### EXERCISE
Scan the entries for "character". Every line that holds it is to be copied.

### TASK DATA

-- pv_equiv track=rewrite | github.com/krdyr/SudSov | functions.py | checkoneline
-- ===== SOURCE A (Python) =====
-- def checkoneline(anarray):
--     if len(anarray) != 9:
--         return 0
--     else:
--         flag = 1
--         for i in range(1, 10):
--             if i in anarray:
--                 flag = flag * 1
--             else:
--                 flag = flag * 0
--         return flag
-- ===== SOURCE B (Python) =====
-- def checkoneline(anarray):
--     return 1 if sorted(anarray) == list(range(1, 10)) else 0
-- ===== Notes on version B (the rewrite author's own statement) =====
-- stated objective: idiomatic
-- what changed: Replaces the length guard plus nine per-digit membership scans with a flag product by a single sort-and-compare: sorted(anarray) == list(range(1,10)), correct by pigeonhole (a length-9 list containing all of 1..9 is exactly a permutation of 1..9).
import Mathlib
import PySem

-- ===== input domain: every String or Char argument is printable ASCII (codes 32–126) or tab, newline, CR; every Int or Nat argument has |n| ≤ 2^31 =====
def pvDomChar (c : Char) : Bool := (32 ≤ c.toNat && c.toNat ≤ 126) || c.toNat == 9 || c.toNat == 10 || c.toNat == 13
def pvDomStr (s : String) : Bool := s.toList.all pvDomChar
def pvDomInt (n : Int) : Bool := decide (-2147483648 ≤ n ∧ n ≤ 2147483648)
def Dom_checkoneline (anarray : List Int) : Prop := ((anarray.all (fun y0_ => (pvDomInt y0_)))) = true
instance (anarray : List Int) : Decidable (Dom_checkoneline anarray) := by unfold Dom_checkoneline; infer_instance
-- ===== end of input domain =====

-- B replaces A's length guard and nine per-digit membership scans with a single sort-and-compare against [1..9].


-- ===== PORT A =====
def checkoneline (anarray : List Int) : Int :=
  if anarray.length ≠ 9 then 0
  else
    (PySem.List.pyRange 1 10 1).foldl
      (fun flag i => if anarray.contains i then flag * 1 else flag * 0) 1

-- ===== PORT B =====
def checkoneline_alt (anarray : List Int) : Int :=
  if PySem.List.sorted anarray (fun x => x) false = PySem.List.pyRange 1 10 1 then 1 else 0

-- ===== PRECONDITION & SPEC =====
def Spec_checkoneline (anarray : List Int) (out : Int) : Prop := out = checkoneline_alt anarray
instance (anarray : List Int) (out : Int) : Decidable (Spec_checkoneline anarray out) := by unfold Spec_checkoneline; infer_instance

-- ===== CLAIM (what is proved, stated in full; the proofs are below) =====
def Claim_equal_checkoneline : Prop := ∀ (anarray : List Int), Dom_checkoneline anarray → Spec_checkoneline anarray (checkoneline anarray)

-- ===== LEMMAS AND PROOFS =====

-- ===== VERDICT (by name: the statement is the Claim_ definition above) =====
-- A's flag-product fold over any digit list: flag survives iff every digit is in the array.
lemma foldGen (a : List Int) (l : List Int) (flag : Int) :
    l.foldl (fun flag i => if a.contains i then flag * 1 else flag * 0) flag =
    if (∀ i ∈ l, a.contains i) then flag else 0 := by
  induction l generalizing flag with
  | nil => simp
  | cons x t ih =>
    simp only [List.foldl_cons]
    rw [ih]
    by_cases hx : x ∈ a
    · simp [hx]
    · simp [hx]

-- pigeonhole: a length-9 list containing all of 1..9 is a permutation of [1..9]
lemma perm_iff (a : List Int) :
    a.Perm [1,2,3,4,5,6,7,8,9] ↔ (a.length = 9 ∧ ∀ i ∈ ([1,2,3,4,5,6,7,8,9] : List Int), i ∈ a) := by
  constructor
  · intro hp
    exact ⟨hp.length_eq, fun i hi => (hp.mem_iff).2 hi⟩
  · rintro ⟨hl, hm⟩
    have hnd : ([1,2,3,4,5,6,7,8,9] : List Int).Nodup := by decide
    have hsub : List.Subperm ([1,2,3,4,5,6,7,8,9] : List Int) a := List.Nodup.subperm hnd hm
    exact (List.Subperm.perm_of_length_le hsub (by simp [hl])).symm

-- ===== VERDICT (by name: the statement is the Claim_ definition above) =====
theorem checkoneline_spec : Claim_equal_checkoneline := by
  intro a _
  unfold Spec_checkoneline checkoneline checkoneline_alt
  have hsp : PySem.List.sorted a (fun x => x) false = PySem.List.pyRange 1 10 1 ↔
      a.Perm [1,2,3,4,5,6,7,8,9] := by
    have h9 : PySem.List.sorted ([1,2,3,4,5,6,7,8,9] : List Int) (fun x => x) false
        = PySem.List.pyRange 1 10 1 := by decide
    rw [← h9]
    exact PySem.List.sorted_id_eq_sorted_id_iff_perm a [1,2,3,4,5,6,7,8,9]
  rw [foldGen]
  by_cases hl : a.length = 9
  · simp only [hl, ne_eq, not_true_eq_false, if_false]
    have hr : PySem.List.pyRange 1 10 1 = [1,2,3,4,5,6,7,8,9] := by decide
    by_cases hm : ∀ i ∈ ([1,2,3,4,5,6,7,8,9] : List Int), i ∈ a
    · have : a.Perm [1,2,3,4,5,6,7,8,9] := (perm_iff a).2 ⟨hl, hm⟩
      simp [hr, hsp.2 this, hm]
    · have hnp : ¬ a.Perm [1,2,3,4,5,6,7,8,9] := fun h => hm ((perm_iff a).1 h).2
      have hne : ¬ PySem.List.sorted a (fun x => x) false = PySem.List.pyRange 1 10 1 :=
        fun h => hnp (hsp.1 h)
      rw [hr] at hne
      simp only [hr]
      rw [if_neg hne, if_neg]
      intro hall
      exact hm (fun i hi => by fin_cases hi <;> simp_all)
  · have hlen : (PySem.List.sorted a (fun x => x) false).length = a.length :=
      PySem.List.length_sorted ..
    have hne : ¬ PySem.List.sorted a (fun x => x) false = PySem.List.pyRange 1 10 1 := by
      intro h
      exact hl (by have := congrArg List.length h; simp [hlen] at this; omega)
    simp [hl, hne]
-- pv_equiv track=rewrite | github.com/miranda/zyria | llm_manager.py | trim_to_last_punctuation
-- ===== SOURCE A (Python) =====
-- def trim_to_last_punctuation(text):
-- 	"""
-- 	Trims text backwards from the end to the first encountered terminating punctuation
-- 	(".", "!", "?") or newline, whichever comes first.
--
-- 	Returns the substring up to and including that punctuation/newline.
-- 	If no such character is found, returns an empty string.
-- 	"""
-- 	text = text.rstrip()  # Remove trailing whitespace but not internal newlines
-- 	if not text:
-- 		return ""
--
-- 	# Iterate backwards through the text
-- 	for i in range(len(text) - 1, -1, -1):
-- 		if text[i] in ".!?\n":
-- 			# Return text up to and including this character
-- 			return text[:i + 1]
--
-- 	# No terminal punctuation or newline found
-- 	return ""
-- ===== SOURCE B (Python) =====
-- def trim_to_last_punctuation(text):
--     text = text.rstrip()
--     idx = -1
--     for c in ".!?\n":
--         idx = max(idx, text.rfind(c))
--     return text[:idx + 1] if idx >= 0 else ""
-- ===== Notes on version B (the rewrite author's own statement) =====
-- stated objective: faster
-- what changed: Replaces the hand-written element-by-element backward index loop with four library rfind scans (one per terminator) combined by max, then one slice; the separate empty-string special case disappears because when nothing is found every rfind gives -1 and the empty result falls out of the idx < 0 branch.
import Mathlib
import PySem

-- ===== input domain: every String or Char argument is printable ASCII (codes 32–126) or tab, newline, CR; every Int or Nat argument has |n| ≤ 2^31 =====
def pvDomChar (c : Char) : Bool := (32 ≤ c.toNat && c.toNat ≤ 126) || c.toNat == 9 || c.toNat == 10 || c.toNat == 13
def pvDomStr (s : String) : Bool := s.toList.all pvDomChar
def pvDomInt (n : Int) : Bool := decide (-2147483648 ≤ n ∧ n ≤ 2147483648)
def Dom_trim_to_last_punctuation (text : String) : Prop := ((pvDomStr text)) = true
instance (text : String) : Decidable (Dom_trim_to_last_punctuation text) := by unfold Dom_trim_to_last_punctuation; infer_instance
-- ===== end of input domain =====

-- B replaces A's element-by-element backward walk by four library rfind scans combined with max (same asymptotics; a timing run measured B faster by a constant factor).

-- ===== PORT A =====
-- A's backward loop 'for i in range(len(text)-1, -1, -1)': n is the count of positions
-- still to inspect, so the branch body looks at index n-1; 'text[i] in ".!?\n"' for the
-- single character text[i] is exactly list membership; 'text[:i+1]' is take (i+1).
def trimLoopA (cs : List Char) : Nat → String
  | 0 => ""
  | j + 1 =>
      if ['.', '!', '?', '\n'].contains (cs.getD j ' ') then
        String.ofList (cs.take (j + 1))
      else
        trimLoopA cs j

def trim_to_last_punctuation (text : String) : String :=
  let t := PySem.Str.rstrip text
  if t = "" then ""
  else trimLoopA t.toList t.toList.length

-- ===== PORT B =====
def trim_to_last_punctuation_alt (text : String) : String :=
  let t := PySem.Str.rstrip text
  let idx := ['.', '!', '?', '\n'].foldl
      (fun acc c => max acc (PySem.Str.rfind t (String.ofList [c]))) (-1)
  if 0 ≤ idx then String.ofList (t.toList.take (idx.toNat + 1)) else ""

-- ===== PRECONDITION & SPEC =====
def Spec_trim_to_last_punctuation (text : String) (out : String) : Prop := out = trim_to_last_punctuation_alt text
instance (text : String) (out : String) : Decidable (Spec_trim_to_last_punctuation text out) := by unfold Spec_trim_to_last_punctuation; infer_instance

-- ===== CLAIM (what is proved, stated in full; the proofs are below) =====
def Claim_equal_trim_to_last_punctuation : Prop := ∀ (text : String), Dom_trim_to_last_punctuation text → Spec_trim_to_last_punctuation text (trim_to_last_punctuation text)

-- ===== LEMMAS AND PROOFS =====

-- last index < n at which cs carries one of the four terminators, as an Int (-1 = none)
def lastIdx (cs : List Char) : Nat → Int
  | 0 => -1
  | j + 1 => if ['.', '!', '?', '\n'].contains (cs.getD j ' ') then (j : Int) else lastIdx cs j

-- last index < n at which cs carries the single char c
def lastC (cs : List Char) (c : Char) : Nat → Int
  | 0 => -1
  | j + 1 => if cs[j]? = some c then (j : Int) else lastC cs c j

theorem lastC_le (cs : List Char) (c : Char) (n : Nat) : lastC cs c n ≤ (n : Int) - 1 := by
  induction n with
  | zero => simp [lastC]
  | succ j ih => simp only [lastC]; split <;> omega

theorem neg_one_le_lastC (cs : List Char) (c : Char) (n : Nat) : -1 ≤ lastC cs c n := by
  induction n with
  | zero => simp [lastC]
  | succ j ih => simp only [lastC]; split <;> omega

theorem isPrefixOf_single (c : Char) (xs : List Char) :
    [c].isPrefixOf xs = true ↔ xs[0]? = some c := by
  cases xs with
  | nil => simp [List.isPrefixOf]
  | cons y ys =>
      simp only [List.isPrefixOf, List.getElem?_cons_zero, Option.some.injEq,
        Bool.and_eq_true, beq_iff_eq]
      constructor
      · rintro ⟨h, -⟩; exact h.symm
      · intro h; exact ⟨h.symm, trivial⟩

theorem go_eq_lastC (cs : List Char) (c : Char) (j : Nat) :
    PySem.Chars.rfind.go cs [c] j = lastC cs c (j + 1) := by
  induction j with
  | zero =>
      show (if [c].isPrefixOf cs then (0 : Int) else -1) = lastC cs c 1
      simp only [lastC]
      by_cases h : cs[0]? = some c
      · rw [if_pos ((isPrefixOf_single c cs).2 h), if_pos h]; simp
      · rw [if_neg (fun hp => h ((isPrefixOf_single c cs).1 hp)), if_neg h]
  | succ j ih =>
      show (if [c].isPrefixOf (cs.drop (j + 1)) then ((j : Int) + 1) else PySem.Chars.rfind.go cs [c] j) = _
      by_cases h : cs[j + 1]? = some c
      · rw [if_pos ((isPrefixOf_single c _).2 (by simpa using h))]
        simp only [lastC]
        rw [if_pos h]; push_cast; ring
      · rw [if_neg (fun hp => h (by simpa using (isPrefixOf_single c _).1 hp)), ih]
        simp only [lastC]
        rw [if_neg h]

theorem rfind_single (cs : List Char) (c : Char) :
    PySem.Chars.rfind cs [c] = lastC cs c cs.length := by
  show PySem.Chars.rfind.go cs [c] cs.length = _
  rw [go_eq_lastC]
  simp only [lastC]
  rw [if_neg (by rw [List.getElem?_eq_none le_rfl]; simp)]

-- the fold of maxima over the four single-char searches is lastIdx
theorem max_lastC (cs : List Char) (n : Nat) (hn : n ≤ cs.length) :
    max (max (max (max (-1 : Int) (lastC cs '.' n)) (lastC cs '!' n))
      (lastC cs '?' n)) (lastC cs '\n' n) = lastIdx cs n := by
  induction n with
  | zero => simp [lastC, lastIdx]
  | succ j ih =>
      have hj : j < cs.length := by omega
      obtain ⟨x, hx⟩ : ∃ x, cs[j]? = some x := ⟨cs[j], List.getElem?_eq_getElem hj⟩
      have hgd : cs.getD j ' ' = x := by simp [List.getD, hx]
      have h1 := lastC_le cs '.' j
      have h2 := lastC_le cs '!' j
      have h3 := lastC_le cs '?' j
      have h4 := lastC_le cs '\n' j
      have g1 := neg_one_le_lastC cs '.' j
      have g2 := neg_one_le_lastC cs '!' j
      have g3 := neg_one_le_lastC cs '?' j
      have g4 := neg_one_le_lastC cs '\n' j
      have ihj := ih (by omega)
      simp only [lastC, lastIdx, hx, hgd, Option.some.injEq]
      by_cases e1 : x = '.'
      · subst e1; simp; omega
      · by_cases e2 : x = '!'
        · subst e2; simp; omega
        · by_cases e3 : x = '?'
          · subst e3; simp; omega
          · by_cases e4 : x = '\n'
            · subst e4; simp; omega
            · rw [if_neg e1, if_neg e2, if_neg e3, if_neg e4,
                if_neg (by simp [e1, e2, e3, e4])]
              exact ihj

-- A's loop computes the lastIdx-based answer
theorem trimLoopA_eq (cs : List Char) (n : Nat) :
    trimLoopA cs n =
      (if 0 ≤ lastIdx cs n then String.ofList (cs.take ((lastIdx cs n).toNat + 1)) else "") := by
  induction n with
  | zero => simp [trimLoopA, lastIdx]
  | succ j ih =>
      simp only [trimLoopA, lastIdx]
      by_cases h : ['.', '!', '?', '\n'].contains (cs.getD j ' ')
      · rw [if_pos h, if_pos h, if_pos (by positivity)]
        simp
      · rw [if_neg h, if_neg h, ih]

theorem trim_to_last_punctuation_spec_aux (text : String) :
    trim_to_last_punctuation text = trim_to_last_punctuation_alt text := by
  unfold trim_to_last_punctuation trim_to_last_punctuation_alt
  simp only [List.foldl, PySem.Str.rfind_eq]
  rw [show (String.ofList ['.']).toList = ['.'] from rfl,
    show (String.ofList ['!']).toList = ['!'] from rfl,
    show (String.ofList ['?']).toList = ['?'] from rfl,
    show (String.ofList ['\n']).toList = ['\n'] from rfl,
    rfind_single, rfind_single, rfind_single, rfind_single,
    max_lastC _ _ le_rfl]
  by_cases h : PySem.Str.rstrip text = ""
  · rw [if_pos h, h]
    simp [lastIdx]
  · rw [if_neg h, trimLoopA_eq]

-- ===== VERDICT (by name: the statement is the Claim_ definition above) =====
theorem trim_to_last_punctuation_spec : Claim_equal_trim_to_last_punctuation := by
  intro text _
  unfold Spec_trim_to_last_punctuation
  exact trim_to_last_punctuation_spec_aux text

### RESPONSE AREA
-- 	If no such character is found, returns an empty string.
-- 			# Return text up to and including this character
-- single character text[i] is exactly list membership; 'text[:i+1]' is take (i+1).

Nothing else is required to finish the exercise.